Torniamo al 2002 e allo Statuto dei vescovi di Dallas. Bisognerà attendere quattro mesi prima che il Vaticano si pronunci sul documento. Il verdetto viene emesso il 18 ottobre ed è negativo. Le norme sono da riscrivere perché non si conciliano con il diritto canonico. La bocciatura della Santa Sede porta la firma dal cardinale Giovanni Battista Re in qualità di prefetto della Congregazione per i vescovi.
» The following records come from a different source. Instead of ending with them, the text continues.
-- pv_equiv track=rewrite | github.com/logi-26/jba-challenge | parse_rain_data.py | _is_file_valid
-- ===== SOURCE A (Python) =====
-- def _is_file_valid(file_content_list):
-- 	years_present = False
-- 	grid_ref_present = False
--
-- 	# Loop through the rows to see if our required values are present in the precipitation data
-- 	for row in file_content_list:
-- 		if years_present and grid_ref_present:
-- 			break
-- 		if 'years' in row.lower():
-- 			years_present = True
-- 		if 'grid-ref=' in row.lower():
-- 			grid_ref_present = True
--
-- 	return years_present and grid_ref_present
-- ===== SOURCE B (Python) =====
-- def _is_file_valid(file_content_list):
-- 	return (any('years' in row.lower() for row in file_content_list)
-- 		and any('grid-ref=' in row.lower() for row in file_content_list))
-- ===== Notes on version B (the rewrite author's own statement) =====
-- stated objective: idiomatic
-- what changed: Replaces the single loop maintaining two flags with early break by two independent short-circuited any() membership scans.
import Mathlib
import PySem

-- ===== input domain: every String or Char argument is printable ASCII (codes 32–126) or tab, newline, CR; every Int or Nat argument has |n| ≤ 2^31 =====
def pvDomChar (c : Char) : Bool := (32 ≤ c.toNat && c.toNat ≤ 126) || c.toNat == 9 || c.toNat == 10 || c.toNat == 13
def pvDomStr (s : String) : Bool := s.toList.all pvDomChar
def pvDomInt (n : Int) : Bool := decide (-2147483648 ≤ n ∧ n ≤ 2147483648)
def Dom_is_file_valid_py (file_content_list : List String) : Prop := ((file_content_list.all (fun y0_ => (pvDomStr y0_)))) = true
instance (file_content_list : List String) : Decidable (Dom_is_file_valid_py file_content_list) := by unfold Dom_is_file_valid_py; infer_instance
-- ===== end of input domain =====

-- B replaces A's single two-flag loop with two independent any() scans (idiomatic; same cost).


-- ===== PORT A =====
-- loop of A: two flags with early break, recursion over the row list
def isFileValidLoop : List String → Bool → Bool → Bool
  | [], yp, gp => yp && gp
  | row :: rest, yp, gp =>
    if yp && gp then yp && gp
    else
      let yp' := if PySem.Str.isIn "years" (PySem.Str.lower row) then true else yp
      let gp' := if PySem.Str.isIn "grid-ref=" (PySem.Str.lower row) then true else gp
      isFileValidLoop rest yp' gp'

def is_file_valid_py (file_content_list : List String) : Bool :=
  isFileValidLoop file_content_list false false

-- ===== PORT B =====
def is_file_valid_py_alt (file_content_list : List String) : Bool :=
  (file_content_list.any fun row => PySem.Str.isIn "years" (PySem.Str.lower row)) &&
  (file_content_list.any fun row => PySem.Str.isIn "grid-ref=" (PySem.Str.lower row))

-- ===== PRECONDITION & SPEC =====
def Spec_is_file_valid_py (file_content_list : List String) (out : Bool) : Prop := out = is_file_valid_py_alt file_content_list
instance (file_content_list : List String) (out : Bool) : Decidable (Spec_is_file_valid_py file_content_list out) := by unfold Spec_is_file_valid_py; infer_instance

-- ===== CLAIM (what is proved, stated in full; the proofs are below) =====
def Claim_equal_is_file_valid_py : Prop := ∀ (file_content_list : List String), Dom_is_file_valid_py file_content_list → Spec_is_file_valid_py file_content_list (is_file_valid_py file_content_list)

-- ===== LEMMAS AND PROOFS =====

-- ===== VERDICT (by name: the statement is the Claim_ definition above) =====
lemma isFileValidLoop_eq (l : List String) (yp gp : Bool) :
    isFileValidLoop l yp gp =
      ((yp || l.any fun row => PySem.Str.isIn "years" (PySem.Str.lower row)) &&
       (gp || l.any fun row => PySem.Str.isIn "grid-ref=" (PySem.Str.lower row))) := by
  induction l generalizing yp gp with
  | nil => simp [isFileValidLoop]
  | cons row rest ih =>
    simp only [isFileValidLoop, List.any_cons]
    by_cases h : (yp && gp) = true
    · simp at h
      simp [h]
    · simp [h, ih]
      cases hy : PySem.Str.isIn "years" (PySem.Str.lower row) <;>
        cases hg : PySem.Str.isIn "grid-ref=" (PySem.Str.lower row) <;>
        cases yp <;> cases gp <;> simp_all

theorem is_file_valid_py_spec : Claim_equal_is_file_valid_py := by
  intro l _
  unfold Spec_is_file_valid_py is_file_valid_py is_file_valid_py_alt
  simp [isFileValidLoop_eq]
Il testo è lungo meno di due pagine ed è suddiviso in due parti: in primo luogo vi si esprime solidarietà e comprensione verso i vescovi e i sacerdoti «onesti» degli Stati Uniti; dopo di che si fa presente che le norme proposte dai vescovi degli Stati Uniti in alcuni punti non superano l’esame della “recognitio”, ossia il riconoscimento di compatibilità con il diritto della Chiesa. Alle vittime degli abusi e alle loro famiglie spettano appena una decina di parole. Mentre i loro carnefici, secondo il prelato, dopo tutto non sono poi così tanti.

Un mese dopo, l’11 novembre, la grande opera di mediazione condotta dal cardinale Francis George porterà i suoi frutti. Il documento di Dallas, revisionato nelle parti fondamentali, viene presentato alla Conferenza episcopale americana, in un incontro a Washington.

Il 16 dicembre 2002 la Santa Sede approva dunque il nuovo testo all’insegna della “tolleranza soft”. Le Norme essenziali sulle politiche diocesane ed eparchiali di fronte ai casi di abuso sessuale sui minori da parte di preti e diaconi divengono vincolanti in tutte le diocesi degli Stati Uniti. Con l’introduzione della prescrizione la carriera ecclesiastica di migliaia di preti viene messa al riparo da brutte sorprese. Il resto lo fa la lungaggine dei processi. Il ruolo del cardinale George in questo delicato passaggio sarà riconosciuto nel novembre del 2007 da papa Ratzinger che lo nomina presidente della Conferenza episcopale statunitense. Dal canto suo, il cardinale Re conferma che la “recognitio” vale per due anni, cioè per il tempo stabilito dai presuli per valutare l’efficacia e validità delle norme. Per la Chiesa, non solo americana, saranno due anni lunghissimi.

Il 2002 finisce così. La Santa Sede appare tutto fuorché determinata a fare luce sul passato e gettare le basi per un diverso futuro. Inoltre, non è bastato che già a giugno un’inchiesta del quotidiano “Dallas Morning News” avesse rilevato che almeno 111 vescovi cattolici Usa avevano protetto preti o monaci pedofili. E nemmeno che tra questi ci fossero gli otto cardinali a capo delle arcidiocesi americane. Addirittura, nonostante le pressioni e lo sconcerto dell’opinione pubblica, bisogna aspettare il 13 dicembre 2002 per vedere accettate le dimissioni del cardinale Law da Giovanni Paolo II, a norma del canone 401 paragrafo 2 del diritto canonico, che fa riferimento a motivi di salute o ad altre cause che impediscono il normale proseguimento del lavoro di un vescovo. Law come è noto sarà trasferito a Roma per fare l’arciprete della basilica di Santa Maria Maggiore, e qui “serenamente” muore nel 2017.